The percentage of beneficial ownership is based on 86,786,443 shares of common stock outstanding as of February 7, 2020.
Includes (i) 27,339,731 shares of common stock held by Cortec Group Fund V, L.P, (ii) 628,815 shares of common stock held by Cortec Co-Investment Fund V, LLC, (iii) 1,671,460 shares of common stock held by Cortec Group Fund V (Parallel), L.P., (iv) 3,342 shares of common stock held by John T. Miner, and (v) 4,179 shares of common stock held by Allison S. Klazkin.
Cortec Management V, LLC is the managing general partner of Cortec Group Fund V, L.P. Cortec Group GP, LLC is the manager of Cortec Management V, LLC and Cortec Co-Investment Fund V, LLC. The manner in which the investments of Cortec Group Fund V, L.P. and Cortec Co-Investment Fund V, LLC are held, including shares of common stock, and any decisions concerning their ultimate voting and disposition, are subject to the control of Cortec Group GP, LLC, as manager of Cortec Management V, LLC and Cortec Co-Investment Fund V, LLC. The managers of Cortec Group GP, LLC currently consist of David L. Schnadig, Jeffrey A. Lipsitz, Michael E. Najjar, Jeffrey R. Shannon and Jonathan A. Stein. A vote of such managers holding at least 66 2/3% of Cortec Group GP, LLC is required to approve actions on behalf of Cortec Group GP, LLC with respect to shares of common stock held by Cortec Group Fund V, L.P. and Cortec Co-Investment Fund V, LLC. As a result, none of the managers of Cortec Group GP, LLC has direct or indirect voting or dispositive power with respect to such shares of common stock held by Cortec Group Fund V, L.P. and Cortec Co-Investment Fund V, LLC.

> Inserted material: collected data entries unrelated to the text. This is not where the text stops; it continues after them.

-- pv_equiv track=rewrite | github.com/Patryk404/Tasks | prime/task.py | task
-- ===== SOURCE A (Python) =====
-- import math
--
-- def is_prime(num): # Time Complexity: O(sqrt(n))
--   if num<= 1:
--       return False
--   for i in range(2,int(math.sqrt(num))+1):
--     if (num%i) == 0:
--       return False
--   return True
--
-- def task(tab1,tab2): # Time Complexity: O(n+m)
--     freq = {}
--     tab3 = []
--     for num in tab2:
--         freq[num] = freq.get(num,0) +1
--     for num in tab1:
--         if not is_prime(freq.get(num,0)):
--             tab3.append(num)
--     return tab3
-- ===== SOURCE B (Python) =====
-- def task(tab1, tab2):
--     freq = {}
--     for num in tab2:
--         freq[num] = freq.get(num, 0) + 1
--     maxf = max(freq.values(), default=0)
--     # sieve table over 0..maxf (every frequency is <= maxf): nonpr[k] iff k is not prime
--     nonpr = [True, True] + [False] * (maxf - 1)
--     for d in range(2, maxf + 1):
--         for q in range(2, maxf // d + 1):
--             nonpr[d * q] = True
--     fget = freq.get
--     return [num for num in tab1 if nonpr[fget(num, 0)]]
-- ===== Notes on version B (the rewrite author's own statement) =====
-- stated objective: alternative
-- what changed: Replaces the per-element trial-division primality test with one sieve-built non-prime table over 0..max(frequency), so the filter pass is a single table lookup per tab1 element; the tab2-counting pass is shared, so overall cost is similar (B wins only on duplicate-heavy inputs).
import Mathlib
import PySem

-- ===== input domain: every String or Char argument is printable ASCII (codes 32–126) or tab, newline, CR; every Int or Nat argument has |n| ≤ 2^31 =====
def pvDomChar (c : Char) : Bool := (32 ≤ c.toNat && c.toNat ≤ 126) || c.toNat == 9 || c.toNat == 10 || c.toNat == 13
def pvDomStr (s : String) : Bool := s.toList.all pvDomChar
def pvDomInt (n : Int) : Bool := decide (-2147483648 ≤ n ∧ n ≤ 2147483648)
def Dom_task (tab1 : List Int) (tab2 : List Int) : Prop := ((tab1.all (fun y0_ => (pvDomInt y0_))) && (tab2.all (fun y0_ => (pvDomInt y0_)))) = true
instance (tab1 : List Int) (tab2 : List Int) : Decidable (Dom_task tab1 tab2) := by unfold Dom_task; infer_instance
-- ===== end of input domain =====

-- B replaces A's per-element trial-division primality test with one sieve-built
-- non-prime table over 0..max(frequency); return values are proved equal on all inputs.

-- ===== PORT A =====
-- the 'for i in range(...)' loop of is_prime, with its early 'return False'
def isPrimeLoop (num : Int) : List Int → Bool
  | [] => true
  | i :: rest => if PySem.Int.mod num i == 0 then false else isPrimeLoop num rest

-- int(math.sqrt(num)) ported as Nat.sqrt: exact for 0 ≤ num ≤ 2^31 (double sqrt
-- floors correctly there); the branch num ≤ 1 keeps negative num away from it
def is_prime (num : Int) : Bool :=
  if num ≤ 1 then false
  else isPrimeLoop num (PySem.List.pyRange 2 ((Nat.sqrt num.toNat : Int) + 1) 1)

def task (tab1 : List Int) (tab2 : List Int) : List Int :=
  let freq := tab2.foldl (fun d num => d.insert num (d.getD num 0 + 1)) (PySem.Dict.empty : PySem.Dict Int Int)
  tab1.foldl (fun tab3 num => if !is_prime (freq.getD num 0) then tab3 ++ [num] else tab3) []

-- ===== PORT B =====
def task_alt (tab1 : List Int) (tab2 : List Int) : List Int :=
  let freq := tab2.foldl (fun d num => d.insert num (d.getD num 0 + 1)) (PySem.Dict.empty : PySem.Dict Int Int)
  -- max(freq.values(), default=0): a left fold with 0; exact, since every stored value is a positive count
  let maxf : Int := freq.values.foldl max 0
  let nonpr : List Bool := [true, true] ++ List.replicate (maxf - 1).toNat false
  let nonpr := (PySem.List.pyRange 2 (maxf + 1) 1).foldl (fun a d =>
      (PySem.List.pyRange 2 (PySem.Int.floordiv maxf d + 1) 1).foldl
        (fun a q => a.set (d * q).toNat true) a) nonpr
  -- nonpr[fget(num, 0)]: the index is 0 ≤ count ≤ maxf < length nonpr, always in range
  tab1.filter (fun num => nonpr.getD (freq.getD num 0).toNat false)

-- ===== PRECONDITION & SPEC =====
def Spec_task (tab1 : List Int) (tab2 : List Int) (out : List Int) : Prop := out = task_alt tab1 tab2
instance (tab1 : List Int) (tab2 : List Int) (out : List Int) : Decidable (Spec_task tab1 tab2 out) := by unfold Spec_task; infer_instance

-- ===== CLAIM (what is proved, stated in full; the proofs are below) =====
def Claim_equal_task : Prop := ∀ (tab1 : List Int) (tab2 : List Int), Dom_task tab1 tab2 → Spec_task tab1 tab2 (task tab1 tab2)

-- ===== LEMMAS AND PROOFS =====

-- setting one cell to true
lemma getD_set_true (a : List Bool) (m j : Nat) (hj : j < a.length) :
    (a.set m true).getD j false = (a.getD j false || (m == j)) := by
  by_cases h : m = j
  · subst h
    simp [List.getD_eq_getElem?_getD, hj]
  · simp [List.getD_eq_getElem?_getD, List.getElem?_set_ne h, h]

-- the inner marking loop
lemma getD_foldl_set_true (qs : List Int) (d : Int) (a : List Bool) (j : Nat)
    (hj : j < a.length) :
    ((qs.foldl (fun a q => a.set (d * q).toNat true) a).getD j false)
      = (a.getD j false || (qs.any (fun q => (d * q).toNat == j))) := by
  induction qs generalizing a with
  | nil => simp
  | cons q rest ih =>
      simp only [List.foldl_cons, List.any_cons]
      rw [ih (a.set (d * q).toNat true) (by simpa using hj), getD_set_true a _ j hj]
      cases h : ((d * q).toNat == j) <;> simp [Bool.or_assoc]

lemma length_foldl_set_true (qs : List Int) (d : Int) (a : List Bool) :
    (qs.foldl (fun a q => a.set (d * q).toNat true) a).length = a.length := by
  induction qs generalizing a with
  | nil => rfl
  | cons q rest ih => simp [List.foldl_cons, ih]

-- the outer loop
lemma getD_outer (ds : List Int) (n : Int) (a : List Bool) (j : Nat)
    (hj : j < a.length) :
    ((ds.foldl (fun a d =>
        (PySem.List.pyRange 2 (PySem.Int.floordiv n d + 1) 1).foldl
          (fun a q => a.set (d * q).toNat true) a) a).getD j false)
      = (a.getD j false ||
          (ds.any (fun d => (PySem.List.pyRange 2 (PySem.Int.floordiv n d + 1) 1).any
              (fun q => (d * q).toNat == j)))) := by
  induction ds generalizing a with
  | nil => simp
  | cons d rest ih =>
      simp only [List.foldl_cons, List.any_cons]
      rw [ih _ (by simpa [length_foldl_set_true] using hj), getD_foldl_set_true _ _ _ _ hj]
      cases h : (PySem.List.pyRange 2 (PySem.Int.floordiv n d + 1) 1).any
              (fun q => (d * q).toNat == j) <;> simp [Bool.or_assoc]

-- the initial table
lemma getD_init (n : Int) (hn : 0 ≤ n) (j : Nat) (hj : (j : Int) ≤ n) :
    (([true, true] ++ List.replicate (n - 1).toNat false).getD j false)
      = decide (j < 2) := by
  match j with
  | 0 => simp
  | 1 => simp
  | (k + 2) =>
      have hk : k < n.toNat - 1 := by omega
      simp [List.getD_eq_getElem?_getD, hk]

lemma length_init (n : Int) (hn : 0 ≤ n) (j : Nat) (hj : (j : Int) ≤ n) :
    j < ([true, true] ++ List.replicate (n - 1).toNat false).length := by
  simp only [List.length_append, List.length_cons, List.length_nil, List.length_replicate]
  omega

-- A's trial-division-- markedness ↔ compositeness, for j ≤ n
lemma marked_iff (n : Int) (j : Nat) (hj : (j : Int) ≤ n) :
    ((PySem.List.pyRange 2 (n + 1) 1).any (fun d =>
        (PySem.List.pyRange 2 (PySem.Int.floordiv n d + 1) 1).any
          (fun q => (d * q).toNat == j))) = (decide (2 ≤ j) && !decide (Nat.Prime j)) := by
  have hn : 0 ≤ n := le_trans (by positivity) hj
  rw [Bool.eq_iff_iff]
  simp only [List.any_eq_true, PySem.List.mem_pyRange_one, beq_iff_eq, Bool.and_eq_true,
    Bool.not_eq_true', decide_eq_true_eq, decide_eq_false_iff_not]
  constructor
  · rintro ⟨d, ⟨hd2, hdn⟩, q, ⟨hq2, hqn⟩, hj'⟩
    have hq : q ≤ PySem.Int.floordiv n d := by omega
    rw [PySem.Int.le_floordiv_iff_mul_le (by omega)] at hq
    have h0 : (0:Int) ≤ d * q := by positivity
    have hdq : (j : Int) = d * q := by rw [← hj', Int.toNat_of_nonneg h0]
    refine ⟨by nlinarith, ?_⟩
    intro hp
    have hdvd : d.toNat ∣ j := ⟨q.toNat, by
      have hcast : ((d.toNat * q.toNat : Nat) : Int) = (j : Int) := by
        push_cast
        rw [Int.toNat_of_nonneg (by omega : (0:Int) ≤ d),
          Int.toNat_of_nonneg (by omega : (0:Int) ≤ q)]
        omega
      exact_mod_cast hcast.symm⟩
    rcases (Nat.Prime.eq_one_or_self_of_dvd hp _ hdvd) with h1 | h1
    · omega
    · have hdj : (j : Int) = d := by omega
      nlinarith
  · rintro ⟨hj2, hnp⟩
    obtain ⟨m, hmdvd, hm2, hmlt⟩ := Nat.exists_dvd_of_not_prime2 hj2 hnp
    obtain ⟨q, hq⟩ := hmdvd
    have hq2 : 2 ≤ q := by nlinarith
    refine ⟨(m : Int), ⟨by exact_mod_cast hm2, by omega⟩,
            (q : Int), ⟨by exact_mod_cast hq2, ?_⟩, by omega⟩
    have : (q : Int) ≤ PySem.Int.floordiv n m := by
      rw [PySem.Int.le_floordiv_iff_mul_le (by exact_mod_cast (by omega : 0 < m))]
      nlinarith
    omega

-- A's trial-division loop is List.all of non-divisibility
lemma isPrimeLoop_eq_all (num : Int) (l : List Int) :
    isPrimeLoop num l = l.all (fun i => !(PySem.Int.mod num i == 0)) := by
  induction l with
  | nil => rfl
  | cons i rest ih =>
      simp only [isPrimeLoop, List.all_cons, ih]
      cases h : (PySem.Int.mod num i == 0) <;> simp

-- A's is_prime computes Nat primality of the (nonnegative) argument
lemma is_prime_eq (c : Int) (hc : 0 ≤ c) : is_prime c = decide (Nat.Prime c.toNat) := by
  by_cases h1 : c ≤ 1
  · have : c.toNat = 0 ∨ c.toNat = 1 := by omega
    rcases this with h | h <;> simp [is_prime, h1, h, Nat.not_prime_zero, Nat.not_prime_one]
  · rw [not_le] at h1
    rw [is_prime, if_neg (by omega), isPrimeLoop_eq_all, Bool.eq_iff_iff]
    simp only [List.all_eq_true, PySem.List.mem_pyRange_one, Bool.not_eq_true',
      beq_eq_false_iff_ne, ne_eq, decide_eq_true_eq]
    rw [Nat.prime_def_le_sqrt]
    constructor
    · intro hall
      refine ⟨by omega, fun m hm2 hms hdvd => ?_⟩
      have hne := hall (m : Int) ⟨by exact_mod_cast hm2, by omega⟩
      apply hne
      rw [PySem.Int.mod_eq_zero_iff_dvd]
      have h := Int.natCast_dvd_natCast.mpr hdvd
      rwa [Int.toNat_of_nonneg hc] at h
    · rintro ⟨-, hnd⟩ i ⟨hi2, his⟩ hmod
      rw [PySem.Int.mod_eq_zero_iff_dvd] at hmod
      have hidvd : i.toNat ∣ c.toNat := by
        have : (i.toNat : Int) ∣ (c.toNat : Int) := by
          rwa [Int.toNat_of_nonneg (by omega), Int.toNat_of_nonneg hc]
        exact_mod_cast this
      exact hnd i.toNat (by omega) (by omega) hidvd

-- the sieve table computes the negation of trial division on every index 0 ≤ c ≤ n
lemma sieve_eq_not_is_prime (n : Int) (hn : 0 ≤ n) (c : Int) (hc0 : 0 ≤ c) (hcn : c ≤ n) :
    (((PySem.List.pyRange 2 (n + 1) 1).foldl (fun a d =>
        (PySem.List.pyRange 2 (PySem.Int.floordiv n d + 1) 1).foldl
          (fun a q => a.set (d * q).toNat true) a)
        ([true, true] ++ List.replicate (n - 1).toNat false)).getD c.toNat false)
      = !is_prime c := by
  rw [getD_outer _ _ _ _ (length_init n hn c.toNat (by omega)),
    getD_init n hn c.toNat (by omega), marked_iff n c.toNat (by omega),
    is_prime_eq c hc0]
  by_cases h2 : 2 ≤ c.toNat
  · simp [h2]
    omega
  · have : ¬ Nat.Prime c.toNat := by
      have : c.toNat = 0 ∨ c.toNat = 1 := by omega
      rcases this with h | h <;> simp [h, Nat.not_prime_zero, Nat.not_prime_one]
    simp [h2, this]
    omega

-- bounds for the fold computing max(freq.values(), default=0)
lemma init_le_foldl_max (l : List Int) (a : Int) : a ≤ l.foldl max a := by
  induction l generalizing a with
  | nil => simp
  | cons x xs ih => exact le_trans (le_max_left a x) (ih (max a x))

lemma le_foldl_max (l : List Int) (a x : Int) (hx : x ∈ l) : x ≤ l.foldl max a := by
  induction l generalizing a with
  | nil => simp at hx
  | cons y ys ih =>
      rcases List.mem_cons.mp hx with h | h
      · subst h
        exact le_trans (le_max_right a x) (init_le_foldl_max ys (max a x))
      · exact ih (max a y) h

-- every frequency is bounded by the fold of the counter's values
lemma count_le_values_max (tab2 : List Int) (num : Int) :
    (tab2.count num : Int) ≤ (PySem.Dict.counter tab2).values.foldl max 0 := by
  by_cases hmem : num ∈ tab2
  · apply le_foldl_max
    simp only [PySem.Dict.values, PySem.Dict.items_counter, List.map_map]
    exact List.mem_map.mpr ⟨num, by simpa [PySem.Set.mem_ofList] using hmem, rfl⟩
  · rw [List.count_eq_zero.mpr hmem]
    exact_mod_cast init_le_foldl_max _ 0

-- A's append loop-- A's append loop is a filter
lemma foldl_filter {a : Type} (p : a → Bool) (l : List a) (acc : List a) :
    l.foldl (fun t x => if p x then t ++ [x] else t) acc = acc ++ l.filter p := by
  induction l generalizing acc with
  | nil => simp
  | cons x xs ih => by_cases h : p x <;> simp [h, ih]

-- ===== VERDICT (by name: the statement is the Claim_ definition above) =====
theorem task_spec : Claim_equal_task := by
  intro tab1 tab2 _
  show task tab1 tab2 = task_alt tab1 tab2
  unfold task task_alt
  rw [foldl_filter, List.nil_append]
  apply List.filter_congr
  intro num _
  rw [PySem.Dict.foldl_insert_getD_add_one_eq_counter, PySem.Dict.getD_counter,
    sieve_eq_not_is_prime ((PySem.Dict.counter tab2).values.foldl max 0)
      (init_le_foldl_max _ 0) (tab2.count num : Int)
      (by positivity) (count_le_values_max tab2 num)]
-- pv_equiv track=rewrite | github.com/Maxiglo/CompetitiveProgramming | meritischallenge/c.py | modification_locale
-- ===== SOURCE A (Python) =====
-- def somme_revenus(missions, selection):
--     return sum(missions[i][2] for i in selection)
--
-- def modification_locale(missions, selection):
--     n = len(missions)
--     best_selection = selection
--     best_revenus = somme_revenus(missions, selection)
--     for i in range(n):
--         for j in range(i+1, n):
--             nouvelle_selection = selection[:i] + selection[j:j+1] + selection[i+1:j] + selection[i:i+1] + selection[j+1:]
--             nouveaux_revenus = somme_revenus(missions, nouvelle_selection)
--             if nouveaux_revenus > best_revenus:
--                 best_selection = nouvelle_selection
--                 best_revenus = nouveaux_revenus
--     return best_selection
-- ===== SOURCE B (Python) =====
-- def somme_revenus(missions, selection):
--     return sum(missions[i][2] for i in selection)
--
-- def modification_locale(missions, selection):
--     # Every candidate A builds is a permutation of `selection`, so the revenue
--     # sum is invariant and the strict-improvement test never fires: the input
--     # selection is already the answer. Evaluating the sum once keeps A's
--     # IndexError contract on out-of-range indices.
--     somme_revenus(missions, selection)
--     return selection
-- ===== Notes on version B (the rewrite author's own statement) =====
-- stated objective: faster
-- what changed: Every candidate A builds by slicing is a permutation of `selection`, so the revenue sum is invariant and the strict `>` test never fires; B drops the O(n^2) swap search and returns the input selection after one revenue-sum evaluation (keeping A's IndexError contract).
import Mathlib
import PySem

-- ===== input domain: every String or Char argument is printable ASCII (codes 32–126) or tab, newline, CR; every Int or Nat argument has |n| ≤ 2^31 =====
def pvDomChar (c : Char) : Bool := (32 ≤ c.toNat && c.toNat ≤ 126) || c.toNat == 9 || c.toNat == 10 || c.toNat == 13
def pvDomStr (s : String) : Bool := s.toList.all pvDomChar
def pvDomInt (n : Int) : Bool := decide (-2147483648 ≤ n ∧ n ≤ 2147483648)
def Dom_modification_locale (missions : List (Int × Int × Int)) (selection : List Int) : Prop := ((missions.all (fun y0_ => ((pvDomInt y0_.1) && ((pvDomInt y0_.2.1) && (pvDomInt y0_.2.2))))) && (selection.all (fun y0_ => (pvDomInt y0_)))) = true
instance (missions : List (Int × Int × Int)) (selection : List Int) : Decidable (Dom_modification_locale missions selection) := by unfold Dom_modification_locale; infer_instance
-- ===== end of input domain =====

-- B observes that A's nested swap search only ever tests permutations of `selection`,
-- whose revenue sum is invariant, so B returns `selection` after evaluating the sum once (keeping A's IndexError contract).

-- ===== PORT A =====
-- sum(missions[i][2] for i in selection); `none` = IndexError
def sommeRevenus (missions : List (Int × Int × Int)) (selection : List Int) : Option Int :=
  selection.foldl (fun acc i =>
    match acc, PySem.List.pyGet? missions i with
    | some a, some m => some (a + m.2.2)
    | _, _ => none) (some 0)

def modification_locale (missions : List (Int × Int × Int)) (selection : List Int) : List Int :=
  let n : Int := missions.length
  let res :=
    (PySem.List.pyRange 0 n 1).foldl (fun st i =>
      (PySem.List.pyRange (i + 1) n 1).foldl (fun st j =>
        let nouvelle :=
          PySem.List.slice selection none (some i) ++
          PySem.List.slice selection (some j) (some (j + 1)) ++
          PySem.List.slice selection (some (i + 1)) (some j) ++
          PySem.List.slice selection (some i) (some (i + 1)) ++
          PySem.List.slice selection (some (j + 1)) none
        let nr := sommeRevenus missions nouvelle
        match nr, st.2 with
        | some a, some b => if b < a then (nouvelle, nr) else st
        | _, _ => st) st)
      (selection, sommeRevenus missions selection)
  res.1

-- ===== PORT B =====
def modification_locale_alt (missions : List (Int × Int × Int)) (selection : List Int) : List Int :=
  let _ := sommeRevenus missions selection  -- evaluated for its IndexError contract in Python; value unused
  selection

-- ===== PRECONDITION & SPEC =====
-- Pre_ excludes exactly the inputs where Python A raises IndexError:
-- some index in `selection` is outside [-len(missions), len(missions)).
def Pre_modification_locale (missions : List (Int × Int × Int)) (selection : List Int) : Prop :=
  ∀ i ∈ selection, -(missions.length : Int) ≤ i ∧ i < (missions.length : Int)
instance (missions : List (Int × Int × Int)) (selection : List Int) : Decidable (Pre_modification_locale missions selection) := by unfold Pre_modification_locale; infer_instance

def pvWitness_modification_locale : (List (Int × Int × Int)) × List Int := ([(1, 2, 3), (4, 5, 6)], [0, 1, -1])

def Spec_modification_locale (missions : List (Int × Int × Int)) (selection : List Int) (out : List Int) : Prop := out = modification_locale_alt missions selection
instance (missions : List (Int × Int × Int)) (selection : List Int) (out : List Int) : Decidable (Spec_modification_locale missions selection out) := by unfold Spec_modification_locale; infer_instance

-- ===== CLAIM (what is proved, stated in full; the proofs are below) =====
def Claim_equal_modification_locale : Prop := ∀ (missions : List (Int × Int × Int)) (selection : List Int), Dom_modification_locale missions selection → Pre_modification_locale missions selection → Spec_modification_locale missions selection (modification_locale missions selection)

-- ===== LEMMAS AND PROOFS =====

-- The revenue-sum fold only depends on the multiset of indices.
theorem sommeRevenus_perm (missions : List (Int × Int × Int)) {l₁ l₂ : List Int}
    (p : l₁.Perm l₂) : sommeRevenus missions l₁ = sommeRevenus missions l₂ := by
  unfold sommeRevenus
  exact p.foldl_eq' (fun x _ y _ z => by
    rcases z with _ | a <;> rcases h1 : PySem.List.pyGet? missions x with _ | m <;>
      rcases h2 : PySem.List.pyGet? missions y with _ | m' <;> simp <;> ring) _

-- take m ++ take k (drop m) = take (m+k)
theorem take_chunk (l : List Int) (m k : Nat) :
    l.take m ++ (l.drop m).take k = l.take (m + k) := List.take_add.symm

-- A's sliced candidate (0 ≤ a < b as naturals) is a permutation of `selection`.
theorem candidate_perm (s : List Int) (a b : Nat) (hab : a + 1 ≤ b) :
    (s.take a ++ (s.drop b).take 1 ++ (s.drop (a + 1)).take (b - (a + 1)) ++
      (s.drop a).take 1 ++ s.drop (b + 1)).Perm s := by
  have hs : s = s.take a ++ (s.drop a).take 1 ++ (s.drop (a + 1)).take (b - (a + 1)) ++
      (s.drop b).take 1 ++ s.drop (b + 1) := by
    rw [take_chunk s a 1, take_chunk s (a + 1) (b - (a + 1)),
       Nat.add_sub_cancel' hab, take_chunk s b 1, List.take_append_drop]
  conv_rhs => rw [hs]
  set A := s.take a
  set B := (s.drop b).take 1
  set C := (s.drop (a + 1)).take (b - (a + 1))
  set D := (s.drop a).take 1
  set E := s.drop (b + 1)
  have h : (B ++ C ++ D).Perm (D ++ C ++ B) := by
    have h1 : ((B ++ C) ++ D).Perm (D ++ (B ++ C)) := List.perm_append_comm
    have h2 : (D ++ (B ++ C)).Perm (D ++ (C ++ B)) := List.Perm.append_left D List.perm_append_comm
    simpa using h1.trans h2
  have h3 : (A ++ (B ++ C ++ D) ++ E).Perm (A ++ (D ++ C ++ B) ++ E) :=
    (h.append_left A).append_right E
  simpa using h3

-- a fold whose step fixes the initial state returns it
theorem foldl_const {α β : Type} (f : β → α → β) (s : β) (l : List α)
    (h : ∀ x ∈ l, f s x = s) : l.foldl f s = s := by
  induction l with
  | nil => rfl
  | cons x t ih => simp only [List.foldl_cons, h x (by simp)]; exact ih fun y hy => h y (by simp [hy])

theorem modification_locale_spec : Claim_equal_modification_locale := by
  intro missions selection _ _
  unfold Spec_modification_locale modification_locale modification_locale_alt
  simp only
  rw [foldl_const]
  intro i hi
  rw [foldl_const]
  intro j hj
  have hi0 : 0 ≤ i := (PySem.List.mem_pyRange_one.mp hi).1
  have hij : i + 1 ≤ j := (PySem.List.mem_pyRange_one.mp hj).1
  obtain ⟨a, rfl⟩ := Int.eq_ofNat_of_zero_le hi0
  obtain ⟨b, rfl⟩ := Int.eq_ofNat_of_zero_le (le_trans (by omega) hij)
  have hab : a + 1 ≤ b := by exact_mod_cast hij
  rw [PySem.List.slice_to_natCast]
  have h1 : ((b : Int) + 1) = ((b + 1 : Nat) : Int) := by push_cast; ring
  have h2 : ((a : Int) + 1) = ((a + 1 : Nat) : Int) := by push_cast; ring
  rw [h1, h2, PySem.List.slice_natCast, PySem.List.slice_natCast, PySem.List.slice_natCast,
     PySem.List.slice_from_natCast]
  have hperm := candidate_perm selection a b hab
  -- align the take/drop forms produced by slice_natCast with candidate_perm's
  have e1 : (b + 1) - b = 1 := by omega
  have e2 : (a + 1) - a = 1 := by omega
  rw [e1, e2]
  rw [sommeRevenus_perm missions hperm]
  rcases sommeRevenus missions selection with _ | v
  · rfl
  · simp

Cortec Management V (Co-Invest), LLC is the general partner of Cortec Group Fund V (Parallel), L.P. The manner in which the investments of Cortec Group Fund V (Parallel), L.P. are held, including shares of common stock, and any decisions concerning their ultimate voting and disposition, are subject to the control of Cortec Management V (Co-Invest), LLC. The managers of Cortec Management V (Co-Invest), LLC currently consist of David L. Schnadig, Jeffrey A. Lipsitz, R. Scott Schafler and Michael E. Najjar. A majority vote of such managers is required to approve actions with respect to shares of common stock held by Cortec Group Fund V (Parallel), L.P. As a result, none of the managers of Cortec Management V (Co-Invest), LLC has direct or indirect voting or dispositive power with respect to such shares of common stock held by Cortec Group Fund V (Parallel), L.P.
As Cortec Group Fund V (Parallel), L.P. is required by the terms of its limited partnership agreement to dispose of its equity investments in the same manner and at the same time as Cortec Group Fund V, L.P. and Cortec Co-Investment Fund V, LLC, John T. Miner and Allison S. Klazkin may only dispose of their respective equity investments in the same manner and at the same time as Cortec Group Fund V, L.P., Cortec Management V, LLC, as managing general partner of Cortec Group Fund V, L.P. may also be deemed to have beneficial ownership over the shares of common stock held by Cortec Group Fund V (Parallel), L.P., Cortec Co-Investment Fund V, LLC, John T. Miner and Allison S. Klazkin. Cortec Group GP, LLC, as manager of Cortec Management V, LLC may also be deemed to have beneficial ownership over the shares of common stock held by Cortec Group Fund V (Parallel), L.P., John T. Miner and Allison S. Klazkin. A vote of such managers holding at least 66 2/3% of Cortec Group GP, LLC is required to approve actions on behalf of Cortec Group GP, LLC with respect to shares of common stock held by Cortec Group Fund V, L.P. As a result, none of the managers of Cortec Group GP, LLC has direct or indirect voting or dispositive power with respect to shares of common stock held by Cortec Group Fund V (Parallel), L.P., John T. Miner and Allison S. Klazkin.